走一截路,然后路过一个路灯,封适就会站在昏黄的灯光下面,微黄的灯光沐浴她全身。
刺眼的灯光让她又想起了因公牺牲的校友,那个警校优秀毕业生,她和那人在学校见面的次数不多,但第一次看见她的事迹是在优秀毕业生宣传栏里。
能够做到将自己一生都奉献于缉/毒事业的人,封适敬佩的这个人早就不存于这世界了,但她依旧记得校友的伟大和精神。
她的事迹和精神感染于她,让曾经拥有浮躁之心的封适逐渐冷却了下来。
看着这暗黄又孤寂的灯光,就不由自主的想到了那群奋斗一线的人。
他们不仅仅照亮其他人的路,也让封适识得了前方黑暗的路。
封适停留在了一个路灯下,她抬头望了望黑夜,唇角轻微弯了一下。
她刚要抬步向前时,一股力量围住了她。
而她整个人也从路灯下突然消失不见。
“这红轿是为谁而做?”
“这红盖头又是谁人来揭?”
“这洞房因何人而起?”
——“我,皆是因为我。”,封适身着喜服,头戴金冠,胸前绑着一束鲜红的大花,她贪婪又诡异的笑着。
“那么,请问阁下是谁?”
——“封适,我便是封适,封适便是我。”
“眼神再传神一些,我可是花重金为你点睛的,你可得好好珍惜。”
“你今日想娶谁?”
——“我想娶冥神!我想娶冥神为妻!”
“为何?”
“若是那样我便有无穷无尽的寿命,再也没人能洞穿我的一切,再也无人在乎我有无有心,有无有情感。

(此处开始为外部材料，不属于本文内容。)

-- invariant for A's loop: processing `rest` from state (prop, prev, nec) appends G nec rest,
-- back-patching prev exactly when the remainder ignites; prev entries are valid indices and,
-- when nec is set, already hold 1 (so A's redundant re-scans are no-ops).
theorem propagar_loop (rest : List Int) : ∀ (prop prev : List Int) (nec : Bool),
    (∀ j ∈ prev, 0 ≤ j ∧ j.toNat < prop.length) →
    (nec = true → ∀ j ∈ prev, prop[j.toNat]? = some 1) →
    (List.foldl propagarStep (prop, prev, nec) (PySem.List.enumerate rest prop.length)).1
      = (if ignites rest then setAll prop prev else prop) ++ G nec rest := by
  induction rest with
  | nil => intro prop prev nec _ _; simp [ignites, G, PySem.List.enumerate_nil]
  | cons x xs ih =>
      intro prop prev nec hlen hones
      rw [PySem.List.enumerate_cons, List.foldl_cons]
      have hlt : ∀ j ∈ prev, j.toNat < prop.length := fun j hj => (hlen j hj).2
      by_cases h0 : x = 0
      · subst h0
        cases nec with
        | true =>
            have hset : setAll prop prev = prop := setAll_of_ones prev prop (hones rfl)
            have step : propagarStep (prop, prev, true) ((prop.length : Int), 0)
                = (prop ++ [1], prev, true) := by simp [propagarStep]
            rw [step]
            have hrec := ih (prop ++ [1]) prev true
              (fun j hj => ⟨(hlen j hj).1, by have := hlt j hj; simp; omega⟩)
              (fun _ j hj => by
                rw [List.getElem?_append_left (hlt j hj)]; exact hones rfl j hj)
            rw [show (((prop ++ [1] : List Int).length : Nat) : Int) = (prop.length : Int) + 1 by
              simp] at hrec
            rw [hrec, setAll_append prev prop [1] hlt]
            simp only [ignites, G, hset]
            split <;> rename_i hq <;> simp [hq]
        | false =>
            have step : propagarStep (prop, prev, false) ((prop.length : Int), 0)
                = (prop ++ [0], prev ++ [(prop.length : Int)], false) := by simp [propagarStep]
            rw [step]
            have hrec := ih (prop ++ [0]) (prev ++ [(prop.length : Int)]) false
              (fun j hj => by
                rcases List.mem_append.mp hj with h | h
                · have := hlen j h
                  exact ⟨this.1, by simp; omega⟩
                · simp at h; subst h; exact ⟨by positivity, by simp⟩)
              (by simp)
            rw [show (((prop ++ [0] : List Int).length : Nat) : Int) = (prop.length : Int) + 1 by
              simp] at hrec
            rw [hrec]
            have hsplit : setAll (prop ++ [0]) (prev ++ [(prop.length : Int)])
                = setAll prop prev ++ [1] := by
              simp only [setAll, List.foldl_append, List.foldl_cons, List.foldl_nil]
              rw [show List.foldl (fun acc j => acc.set j.toNat 1) (prop ++ [0]) prev
                  = setAll prop prev ++ [0] from setAll_append prev prop [0] hlt]
              rw [List.set_append_right _ _ (by rw [length_setAll prev prop]; simp)]
              have hl : (List.foldl (fun acc j => acc.set j.toNat 1) prop prev).length
                  = prop.length := length_setAll prev prop
              simp [setAll, hl]
            simp only [ignites, G, hsplit]
            split <;> rename_i hq <;> simp [hq]
      · by_cases hm1 : x = -1
        · subst hm1
          have step : propagarStep (prop, prev, nec) ((prop.length : Int), -1)
              = (prop ++ [-1], [], false) := by simp [propagarStep]
          rw [step]
          have hrec := ih (prop ++ [-1]) [] false (by simp) (by simp)
          rw [show (((prop ++ [-1] : List Int).length : Nat) : Int) = (prop.length : Int) + 1 by
            simp] at hrec
          rw [hrec]
          simp [ignites, G, setAll]
        · by_cases h1 : x = 1
          · subst h1
            have hvalid : ∀ j ∈ prev, (setAll prop prev ++ [1])[j.toNat]? = some 1 := fun j hj => by
              rw [List.getElem?_append_left (by simpa [length_setAll] using hlt j hj)]
              exact getElem?_setAll_mem prev prop j hj (hlt j hj)
            have step : propagarStep (prop, prev, nec) ((prop.length : Int), 1)
                = (setAll prop prev ++ [1], prev, true) := by
              simp [propagarStep, setAll]
            rw [step]
            have hrec := ih (setAll prop prev ++ [1]) prev true
              (fun j hj => ⟨(hlen j hj).1, by
                have := hlt j hj; simp [length_setAll]; omega⟩)
              (fun _ => hvalid)
            rw [show (((setAll prop prev ++ [1] : List Int).length : Nat) : Int)
                = (prop.length : Int) + 1 by simp [length_setAll]] at hrec
            rw [hrec, setAll_of_ones prev _ hvalid]
            simp only [ignites, G]
            split <;> simp
          · have step : propagarStep (prop, prev, nec) ((prop.length : Int), x)
                = (prop ++ [x], prev, nec) := by simp [propagarStep, h0, hm1, h1]
            rw [step]
            have hrec := ih (prop ++ [x]) prev nec
              (fun j hj => ⟨(hlen j hj).1, by have := hlt j hj; simp; omega⟩)
              (fun hn j hj => by
                rw [List.getElem?_append_left (hlt j hj)]; exact hones hn j hj)
            rw [show (((prop ++ [x] : List Int).length : Nat) : Int) = (prop.length : Int) + 1 by
              simp] at hrec
            rw [hrec, setAll_append prev prop [x] hlt]
            simp only [ignites, G, h0, hm1, h1, if_false]
            split <;> simp
-- pv_equiv track=rewrite | github.com/WHOIGit/PhytO-ARM | server.py | _categorize_process
-- ===== SOURCE A (Python) =====
-- def _categorize_process(process_name: str) -> str:
--     """Categorize process based on name patterns"""
--     name_lower = process_name.lower()
--
--     if 'arm' in name_lower:
--         return "mission"
--     elif any(word in name_lower for word in ['mock', 'sim', 'test']):
--         return "simulation"
--     elif any(word in name_lower for word in ['sensor', 'ctd', 'gps', 'camera']):
--         return "sensors"
--     elif any(word in name_lower for word in ['main', 'core', 'base']):
--         return "core"
--     else:
--         return "other"
-- ===== SOURCE B (Python) =====
-- _KEYWORD_PRIORITY = [('arm', 0), ('mock', 1), ('sim', 1), ('test', 1),
--                      ('sensor', 2), ('ctd', 2), ('gps', 2), ('camera', 2),
--                      ('main', 3), ('core', 3), ('base', 3)]
-- _CATEGORIES = ['mission', 'simulation', 'sensors', 'core']
--
-- def _categorize_process(process_name: str) -> str:
--     """Single character-level scan over the name: at each position record the
--     lowest-priority keyword starting there; the minimum priority found anywhere
--     selects the category."""
--     name = process_name.lower()
--     best = 4
--     for i in range(len(name)):
--         for kw, pri in _KEYWORD_PRIORITY:
--             if pri < best and name.startswith(kw, i):
--                 best = pri
--     return _CATEGORIES[best] if best < 4 else 'other'
-- ===== Notes on version B (the rewrite author's own statement) =====
-- stated objective: alternative
-- what changed: Instead of A's ordered if-elif chain of substring-containment tests, B makes one character-level scan over the name, checking at every position which keywords start there and keeping the minimum keyword priority seen; the final minimum selects the category (trades C-level substring search for an explicit scan, so it is not faster in CPython).
import Mathlib
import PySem

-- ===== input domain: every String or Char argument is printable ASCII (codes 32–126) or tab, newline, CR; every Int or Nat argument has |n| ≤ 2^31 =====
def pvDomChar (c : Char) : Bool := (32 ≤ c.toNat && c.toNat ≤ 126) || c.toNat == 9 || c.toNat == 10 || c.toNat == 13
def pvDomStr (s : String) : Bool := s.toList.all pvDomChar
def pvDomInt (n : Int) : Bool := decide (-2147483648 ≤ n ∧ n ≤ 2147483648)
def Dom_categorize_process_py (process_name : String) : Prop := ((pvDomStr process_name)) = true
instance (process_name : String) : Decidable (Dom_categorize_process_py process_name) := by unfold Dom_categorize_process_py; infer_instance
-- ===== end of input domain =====

-- B replaces A's ordered if-elif chain of containment tests by ONE character-level
-- scan keeping the minimum matched keyword priority (alternative decomposition; no speed claim).

-- ===== PORT A =====
def categorize_process_py (process_name : String) : String :=
  let name_lower := PySem.Str.lower process_name
  if PySem.Str.isIn "arm" name_lower then "mission"
  else if (["mock", "sim", "test"].any (fun word => PySem.Str.isIn word name_lower)) then "simulation"
  else if (["sensor", "ctd", "gps", "camera"].any (fun word => PySem.Str.isIn word name_lower)) then "sensors"
  else if (["main", "core", "base"].any (fun word => PySem.Str.isIn word name_lower)) then "core"
  else "other"

-- ===== PORT B =====
def pvKwPri : List (List Char × Nat) :=
  [("arm".toList, 0), ("mock".toList, 1), ("sim".toList, 1), ("test".toList, 1),
   ("sensor".toList, 2), ("ctd".toList, 2), ("gps".toList, 2), ("camera".toList, 2),
   ("main".toList, 3), ("core".toList, 3), ("base".toList, 3)]

def pvCategories : List String := ["mission", "simulation", "sensors", "core"]

def categorize_process_py_alt (process_name : String) : String :=
  let name := (PySem.Str.lower process_name).toList
  let best := (List.range name.length).foldl
    (fun b i => pvKwPri.foldl
      (fun b' kp => if kp.2 < b' ∧ PySem.Chars.startswith (name.drop i) kp.1 = true then kp.2 else b') b) 4
  if best < 4 then pvCategories.getD best "other" else "other"

-- ===== PRECONDITION & SPEC =====
def Spec_categorize_process_py (process_name : String) (out : String) : Prop := out = categorize_process_py_alt process_name
instance (process_name : String) (out : String) : Decidable (Spec_categorize_process_py process_name out) := by unfold Spec_categorize_process_py; infer_instance

-- ===== CLAIM (what is proved, stated in full; the proofs are below) =====
def Claim_equal_categorize_process_py : Prop := ∀ (process_name : String), Dom_categorize_process_py process_name → Spec_categorize_process_py process_name (categorize_process_py process_name)

-- ===== LEMMAS AND PROOFS =====

lemma pvFoldlMin_le_init (l : List Nat) (b : Nat) : l.foldl min b ≤ b := by
  induction l generalizing b with
  | nil => simp
  | cons x xs ih => exact le_trans (ih _) (Nat.min_le_left _ _)

lemma pvFoldlMin_le_mem (l : List Nat) (b x : Nat) (hx : x ∈ l) : l.foldl min b ≤ x := by
  induction l generalizing b with
  | nil => cases hx
  | cons y ys ih =>
      rcases List.mem_cons.mp hx with h | h
      · subst h
        rw [List.foldl_cons]
        exact le_trans (pvFoldlMin_le_init _ _) (Nat.min_le_right _ _)
      · exact ih _ h

lemma pvFoldlMin_eq_or_mem (l : List Nat) (b : Nat) : l.foldl min b = b ∨ l.foldl min b ∈ l := by
  induction l generalizing b with
  | nil => left; rfl
  | cons x xs ih =>
      rcases ih (min b x) with h | h
      · rcases Nat.le_total b x with hbx | hxb
        · left
          rw [List.foldl_cons, h, Nat.min_eq_left hbx]
        · right
          rw [List.foldl_cons, h, Nat.min_eq_right hxb]
          exact List.mem_cons_self
      · right; exact List.mem_cons_of_mem _ h

lemma pvFoldl_addIf {α : Type} (p : α → Bool) (g : α → Nat) (xs : List α) (b : Nat) :
    xs.foldl (fun b' x => if g x < b' ∧ p x = true then g x else b') b
      = ((xs.filter p).map g).foldl min b := by
  induction xs generalizing b with
  | nil => rfl
  | cons x xs ih =>
      by_cases hp : p x = true
      · simp only [List.foldl_cons, List.filter_cons, hp, if_true, List.map_cons, and_true]
        rw [ih]
        congr 1
        split_ifs with h <;> omega
      · simp only [List.foldl_cons, List.filter_cons, hp]
        simp only [Bool.false_eq_true, if_false, and_false]
        exact ih b

lemma pvFoldl_flat (h : Nat → List Nat) (xs : List Nat) (b : Nat) :
    xs.foldl (fun b' i => (h i).foldl min b') b = (xs.flatMap h).foldl min b := by
  induction xs generalizing b with
  | nil => rfl
  | cons x xs ih => simp only [List.foldl_cons, List.flatMap_cons, List.foldl_append]; exact ih _

def pvBigL (m : List Char) : List Nat :=
  (List.range m.length).flatMap
    (fun i => ((pvKwPri.filter (fun kp => PySem.Chars.startswith (m.drop i) kp.1)).map (·.2)))

lemma pvBest_eq (m : List Char) :
    (List.range m.length).foldl
      (fun b i => pvKwPri.foldl
        (fun b' kp => if kp.2 < b' ∧ PySem.Chars.startswith (m.drop i) kp.1 = true then kp.2 else b') b) 4
      = (pvBigL m).foldl min 4 := by
  unfold pvBigL
  rw [← pvFoldl_flat]
  apply List.foldl_ext
  intro b i hi
  exact pvFoldl_addIf _ _ _ _

lemma pvExists_startswith_iff (kw m : List Char) (hkw : kw ≠ []) :
    (∃ i, i < m.length ∧ PySem.Chars.startswith (m.drop i) kw = true) ↔
      PySem.Chars.isIn kw m = true := by
  rw [← PySem.Chars.exists_prefix_drop_iff_isIn]
  constructor
  · rintro ⟨i, _, h⟩
    exact ⟨i, (PySem.Chars.startswith_iff _ _).mp h⟩
  · rintro ⟨j, hj⟩
    by_cases hlt : j < m.length
    · exact ⟨j, hlt, (PySem.Chars.startswith_iff _ _).mpr hj⟩
    · exfalso
      have : m.drop j = [] := List.drop_eq_nil_of_le (by omega)
      rw [this] at hj
      exact hkw (List.prefix_nil.mp hj)

lemma pvMem_bigL (m : List Char) (p : Nat) :
    p ∈ pvBigL m ↔ ∃ kp ∈ pvKwPri, kp.2 = p ∧ PySem.Chars.isIn kp.1 m = true := by
  unfold pvBigL
  simp only [List.mem_flatMap, List.mem_range, List.mem_map, List.mem_filter]
  constructor
  · rintro ⟨i, hi, kp, ⟨hmem, hsw⟩, hp⟩
    refine ⟨kp, hmem, hp, ?_⟩
    have hne : kp.1 ≠ [] := by
      revert hmem; unfold pvKwPri; intro hmem
      fin_cases hmem <;> simp
    exact (pvExists_startswith_iff _ _ hne).mp ⟨i, hi, hsw⟩
  · rintro ⟨kp, hmem, hp, hin⟩
    have hne : kp.1 ≠ [] := by
      revert hmem; unfold pvKwPri; intro hmem
      fin_cases hmem <;> simp
    obtain ⟨i, hi, hsw⟩ := (pvExists_startswith_iff _ _ hne).mpr hin
    exact ⟨i, hi, kp, ⟨hmem, hsw⟩, hp⟩

lemma pvMem_iff (m : List Char) (p : Nat) :
    p ∈ pvBigL m ↔
      (p = 0 ∧ PySem.Chars.isIn "arm".toList m = true) ∨
      (p = 1 ∧ (PySem.Chars.isIn "mock".toList m = true ∨ PySem.Chars.isIn "sim".toList m = true ∨ PySem.Chars.isIn "test".toList m = true)) ∨
      (p = 2 ∧ (PySem.Chars.isIn "sensor".toList m = true ∨ PySem.Chars.isIn "ctd".toList m = true ∨ PySem.Chars.isIn "gps".toList m = true ∨ PySem.Chars.isIn "camera".toList m = true)) ∨
      (p = 3 ∧ (PySem.Chars.isIn "main".toList m = true ∨ PySem.Chars.isIn "core".toList m = true ∨ PySem.Chars.isIn "base".toList m = true)) := by
  rw [pvMem_bigL]
  unfold pvKwPri
  simp only [List.mem_cons, List.not_mem_nil, or_false]
  constructor
  · rintro ⟨kp, hmem, hp, hin⟩
    rcases hmem with h|h|h|h|h|h|h|h|h|h|h <;> subst h
    · exact Or.inl ⟨hp.symm, hin⟩
    · exact Or.inr (Or.inl ⟨hp.symm, Or.inl hin⟩)
    · exact Or.inr (Or.inl ⟨hp.symm, Or.inr (Or.inl hin)⟩)
    · exact Or.inr (Or.inl ⟨hp.symm, Or.inr (Or.inr hin)⟩)
    · exact Or.inr (Or.inr (Or.inl ⟨hp.symm, Or.inl hin⟩))
    · exact Or.inr (Or.inr (Or.inl ⟨hp.symm, Or.inr (Or.inl hin)⟩))
    · exact Or.inr (Or.inr (Or.inl ⟨hp.symm, Or.inr (Or.inr (Or.inl hin))⟩))
    · exact Or.inr (Or.inr (Or.inl ⟨hp.symm, Or.inr (Or.inr (Or.inr hin))⟩))
    · exact Or.inr (Or.inr (Or.inr ⟨hp.symm, Or.inl hin⟩))
    · exact Or.inr (Or.inr (Or.inr ⟨hp.symm, Or.inr (Or.inl hin)⟩))
    · exact Or.inr (Or.inr (Or.inr ⟨hp.symm, Or.inr (Or.inr hin)⟩))
  · rintro (⟨rfl, h⟩ | ⟨rfl, h | h | h⟩ | ⟨rfl, h | h | h | h⟩ | ⟨rfl, h | h | h⟩)
    · exact ⟨("arm".toList, 0), Or.inl rfl, rfl, h⟩
    · exact ⟨("mock".toList, 1), Or.inr (Or.inl rfl), rfl, h⟩
    · exact ⟨("sim".toList, 1), Or.inr (Or.inr (Or.inl rfl)), rfl, h⟩
    · exact ⟨("test".toList, 1), Or.inr (Or.inr (Or.inr (Or.inl rfl))), rfl, h⟩
    · exact ⟨("sensor".toList, 2), Or.inr (Or.inr (Or.inr (Or.inr (Or.inl rfl)))), rfl, h⟩
    · exact ⟨("ctd".toList, 2), Or.inr (Or.inr (Or.inr (Or.inr (Or.inr (Or.inl rfl))))), rfl, h⟩
    · exact ⟨("gps".toList, 2), Or.inr (Or.inr (Or.inr (Or.inr (Or.inr (Or.inr (Or.inl rfl)))))), rfl, h⟩
    · exact ⟨("camera".toList, 2), Or.inr (Or.inr (Or.inr (Or.inr (Or.inr (Or.inr (Or.inr (Or.inl rfl))))))), rfl, h⟩
    · exact ⟨("main".toList, 3), Or.inr (Or.inr (Or.inr (Or.inr (Or.inr (Or.inr (Or.inr (Or.inr (Or.inl rfl)))))))), rfl, h⟩
    · exact ⟨("core".toList, 3), Or.inr (Or.inr (Or.inr (Or.inr (Or.inr (Or.inr (Or.inr (Or.inr (Or.inr (Or.inl rfl))))))))), rfl, h⟩
    · exact ⟨("base".toList, 3), Or.inr (Or.inr (Or.inr (Or.inr (Or.inr (Or.inr (Or.inr (Or.inr (Or.inr (Or.inr rfl))))))))), rfl, h⟩

lemma pvR (m : List Char) :
    (pvBigL m).foldl min 4 =
      if PySem.Chars.isIn "arm".toList m = true then 0
      else if PySem.Chars.isIn "mock".toList m = true ∨ PySem.Chars.isIn "sim".toList m = true ∨ PySem.Chars.isIn "test".toList m = true then 1
      else if PySem.Chars.isIn "sensor".toList m = true ∨ PySem.Chars.isIn "ctd".toList m = true ∨ PySem.Chars.isIn "gps".toList m = true ∨ PySem.Chars.isIn "camera".toList m = true then 2
      else if PySem.Chars.isIn "main".toList m = true ∨ PySem.Chars.isIn "core".toList m = true ∨ PySem.Chars.isIn "base".toList m = true then 3
      else 4 := by
  have hmem := pvMem_iff m
  have hcase := pvFoldlMin_eq_or_mem (pvBigL m) 4
  split_ifs with h0 h1 h2 h3
  · exact Nat.le_zero.mp (pvFoldlMin_le_mem _ _ 0 ((hmem 0).mpr (by tauto)))
  · have hle := pvFoldlMin_le_mem _ 4 1 ((hmem 1).mpr (Or.inr (Or.inl ⟨rfl, h1⟩)))
    rcases hcase with he | hm
    · omega
    · rcases (hmem _).mp hm with ⟨_, h⟩ | ⟨hp, _⟩ | ⟨hp, _⟩ | ⟨hp, _⟩ <;> first | exact absurd h h0 | omega
  · have hle := pvFoldlMin_le_mem _ 4 2 ((hmem 2).mpr (Or.inr (Or.inr (Or.inl ⟨rfl, h2⟩))))
    rcases hcase with he | hm
    · omega
    · rcases (hmem _).mp hm with ⟨_, h⟩ | ⟨_, h⟩ | ⟨hp, _⟩ | ⟨hp, _⟩ <;> first | exact absurd h h0 | exact absurd h h1 | omega
  · have hle := pvFoldlMin_le_mem _ 4 3 ((hmem 3).mpr (Or.inr (Or.inr (Or.inr ⟨rfl, h3⟩))))
    rcases hcase with he | hm
    · omega
    · rcases (hmem _).mp hm with ⟨_, h⟩ | ⟨_, h⟩ | ⟨_, h⟩ | ⟨hp, _⟩ <;> first | exact absurd h h0 | exact absurd h h1 | exact absurd h h2 | omega
  · rcases hcase with he | hm
    · exact he
    · rcases (hmem _).mp hm with ⟨_, h⟩ | ⟨_, h⟩ | ⟨_, h⟩ | ⟨_, h⟩ <;>
        first | exact absurd h h0 | exact absurd h h1 | exact absurd h h2 | exact absurd h h3

-- ===== VERDICT (by name: the statement is the Claim_ definition above) =====
theorem categorize_process_py_spec : Claim_equal_categorize_process_py := by
  intro s _
  unfold Spec_categorize_process_py categorize_process_py categorize_process_py_alt
  simp only [List.any_cons, List.any_nil, Bool.or_false, Bool.or_eq_true, PySem.Str.isIn_eq]
  rw [pvBest_eq, pvR]
  split_ifs <;> simp [pvCategories] <;> omega
-- pv_equiv track=rewrite | github.com/mpomarlan/abe_sim | src/abe_sim/geom.py | extrudeBox
-- ===== SOURCE A (Python) =====
-- def translateVector(va, vb):
--     return [a+b for a,b in zip(va, vb)]
--
-- def extrudeBox(box, a, b=None):
--     aabbMin, aabbMax = box
--     if None == b:
--         b = a
--     extAMin = translateVector(aabbMin, a)
--     extAMax = translateVector(aabbMax, a)
--     extBMin = translateVector(aabbMin, b)
--     extBMax = translateVector(aabbMax, b)
--     retqMin = [min(a,b) for a,b in zip(extAMin, extBMin)]
--     retqMax = [max(a,b) for a,b in zip(extAMax, extBMax)]
--     return retqMin, retqMax
-- ===== SOURCE B (Python) =====
-- def extrudeBox(box, a, b=None):
--     aabbMin, aabbMax = box
--     if b is None:
--         b = a
--     def shifted(bound, pick):
--         out = []
--         for m, p, q in zip(bound, a, b):
--             out.append(m + pick(p, q))
--         return out
--     return shifted(aabbMin, min), shifted(aabbMax, max)
-- ===== Notes on version B (the rewrite author's own statement) =====
-- stated objective: simpler
-- what changed: Replaces A's staged pipeline (four translated corner vectors, then pairwise min/max passes) with one fused single pass per bound: a helper walks the bound and both translation vectors together and emits bound_i + min/max(a_i, b_i) directly, with no intermediate vectors; correct because adding a constant commutes with min/max.
import Mathlib
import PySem

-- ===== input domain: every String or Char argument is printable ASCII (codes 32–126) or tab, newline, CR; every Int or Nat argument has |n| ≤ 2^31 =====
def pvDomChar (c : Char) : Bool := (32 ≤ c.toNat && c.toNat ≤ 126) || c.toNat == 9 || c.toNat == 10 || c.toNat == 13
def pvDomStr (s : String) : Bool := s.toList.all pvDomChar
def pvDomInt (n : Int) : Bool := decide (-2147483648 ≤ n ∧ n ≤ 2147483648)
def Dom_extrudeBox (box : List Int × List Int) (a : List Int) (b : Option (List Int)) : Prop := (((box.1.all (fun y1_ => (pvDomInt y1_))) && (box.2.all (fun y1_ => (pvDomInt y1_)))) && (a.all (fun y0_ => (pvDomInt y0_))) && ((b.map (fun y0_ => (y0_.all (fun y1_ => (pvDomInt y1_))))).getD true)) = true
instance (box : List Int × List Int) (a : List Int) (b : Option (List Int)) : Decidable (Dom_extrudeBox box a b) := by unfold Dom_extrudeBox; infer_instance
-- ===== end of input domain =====

-- B fuses the work into one single pass per bound (a recursive helper emitting bound_i + min/max(a_i,b_i)),
-- instead of A's four translated corner vectors plus pairwise min/max passes; objective: simpler.


-- ===== PORT A =====
def translateVector (va vb : List Int) : List Int :=
  (va.zip vb).map (fun p => p.1 + p.2)

def extrudeBox (box : List Int × List Int) (a : List Int) (b : Option (List Int)) : List Int × List Int :=
  let aabbMin := box.1
  let aabbMax := box.2
  let b' := b.getD a
  let extAMin := translateVector aabbMin a
  let extAMax := translateVector aabbMax a
  let extBMin := translateVector aabbMin b'
  let extBMax := translateVector aabbMax b'
  let retqMin := (extAMin.zip extBMin).map (fun p => min p.1 p.2)
  let retqMax := (extAMax.zip extBMax).map (fun p => max p.1 p.2)
  (retqMin, retqMax)

-- ===== PORT B =====
-- single fused pass: walk bound, a, b together, emitting bound_i + pick(a_i, b_i)
def pvShifted (bound a b : List Int) (pick : Int → Int → Int) : List Int :=
  match bound, a, b with
  | m :: ms, p :: ps, q :: qs => (m + pick p q) :: pvShifted ms ps qs pick
  | _, _, _ => []

def extrudeBox_alt (box : List Int × List Int) (a : List Int) (b : Option (List Int)) : List Int × List Int :=
  let b' := b.getD a
  (pvShifted box.1 a b' min, pvShifted box.2 a b' max)

-- ===== PRECONDITION & SPEC =====
def Spec_extrudeBox (box : List Int × List Int) (a : List Int) (b : Option (List Int)) (out : List Int × List Int) : Prop := out = extrudeBox_alt box a b
instance (box : List Int × List Int) (a : List Int) (b : Option (List Int)) (out : List Int × List Int) : Decidable (Spec_extrudeBox box a b out) := by unfold Spec_extrudeBox; infer_instance

-- ===== CLAIM (what is proved, stated in full; the proofs are below) =====
def Claim_equal_extrudeBox : Prop := ∀ (box : List Int × List Int) (a : List Int) (b : Option (List Int)), Dom_extrudeBox box a b → Spec_extrudeBox box a b (extrudeBox box a b)

-- ===== LEMMAS AND PROOFS =====
-- A's min of two translated vectors equals B's fused pass with pick = min
theorem min_fused (m a b : List Int) :
    ((translateVector m a).zip (translateVector m b)).map (fun p => min p.1 p.2)
      = pvShifted m a b min := by
  induction m generalizing a b with
  | nil => simp [translateVector, pvShifted]
  | cons x xs ih =>
    cases a with
    | nil => simp [translateVector, pvShifted]
    | cons y ys =>
      cases b with
      | nil => simp [translateVector, pvShifted]
      | cons z zs =>
        simpa [translateVector, pvShifted, min_add_add_left] using ih ys zs

theorem max_fused (m a b : List Int) :
    ((translateVector m a).zip (translateVector m b)).map (fun p => max p.1 p.2)
      = pvShifted m a b max := by
  induction m generalizing a b with
  | nil => simp [translateVector, pvShifted]
  | cons x xs ih =>
    cases a with
    | nil => simp [translateVector, pvShifted]
    | cons y ys =>
      cases b with
      | nil => simp [translateVector, pvShifted]
      | cons z zs =>
        simpa [translateVector, pvShifted, max_add_add_left] using ih ys zs

-- ===== VERDICT (by name: the statement is the Claim_ definition above) =====
theorem extrudeBox_spec : Claim_equal_extrudeBox := by
  intro box a b _
  unfold Spec_extrudeBox extrudeBox extrudeBox_alt
  simp only
  exact Prod.ext (min_fused _ _ _) (max_fused _ _ _)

”
红堂满屋的“囍”字,红烛对灼,果盘皆象征着“早生贵子”的喜头,一对身着中式婚服的新人在一众白脸红色腮红的不茍言笑的人面前走过。
盖着盖头的新娘一言不发,封适面露僵硬的笑容,她的样子似有一丝的期盼。
“一拜天地!”
房间里明明没有司仪却传出掌控全场节奏的司仪。
紧接着——
“二拜高堂!”
“夫妻对拜!”
“礼毕!”
后接着一道阴森怖人的播音声,凄惨又死板,“新娘入四喜轿…”
这大晚上的有点子怖人……
解释下,封适和乐年的关系,类似于…爱豆和粉头子?这比喻应该可以吧……?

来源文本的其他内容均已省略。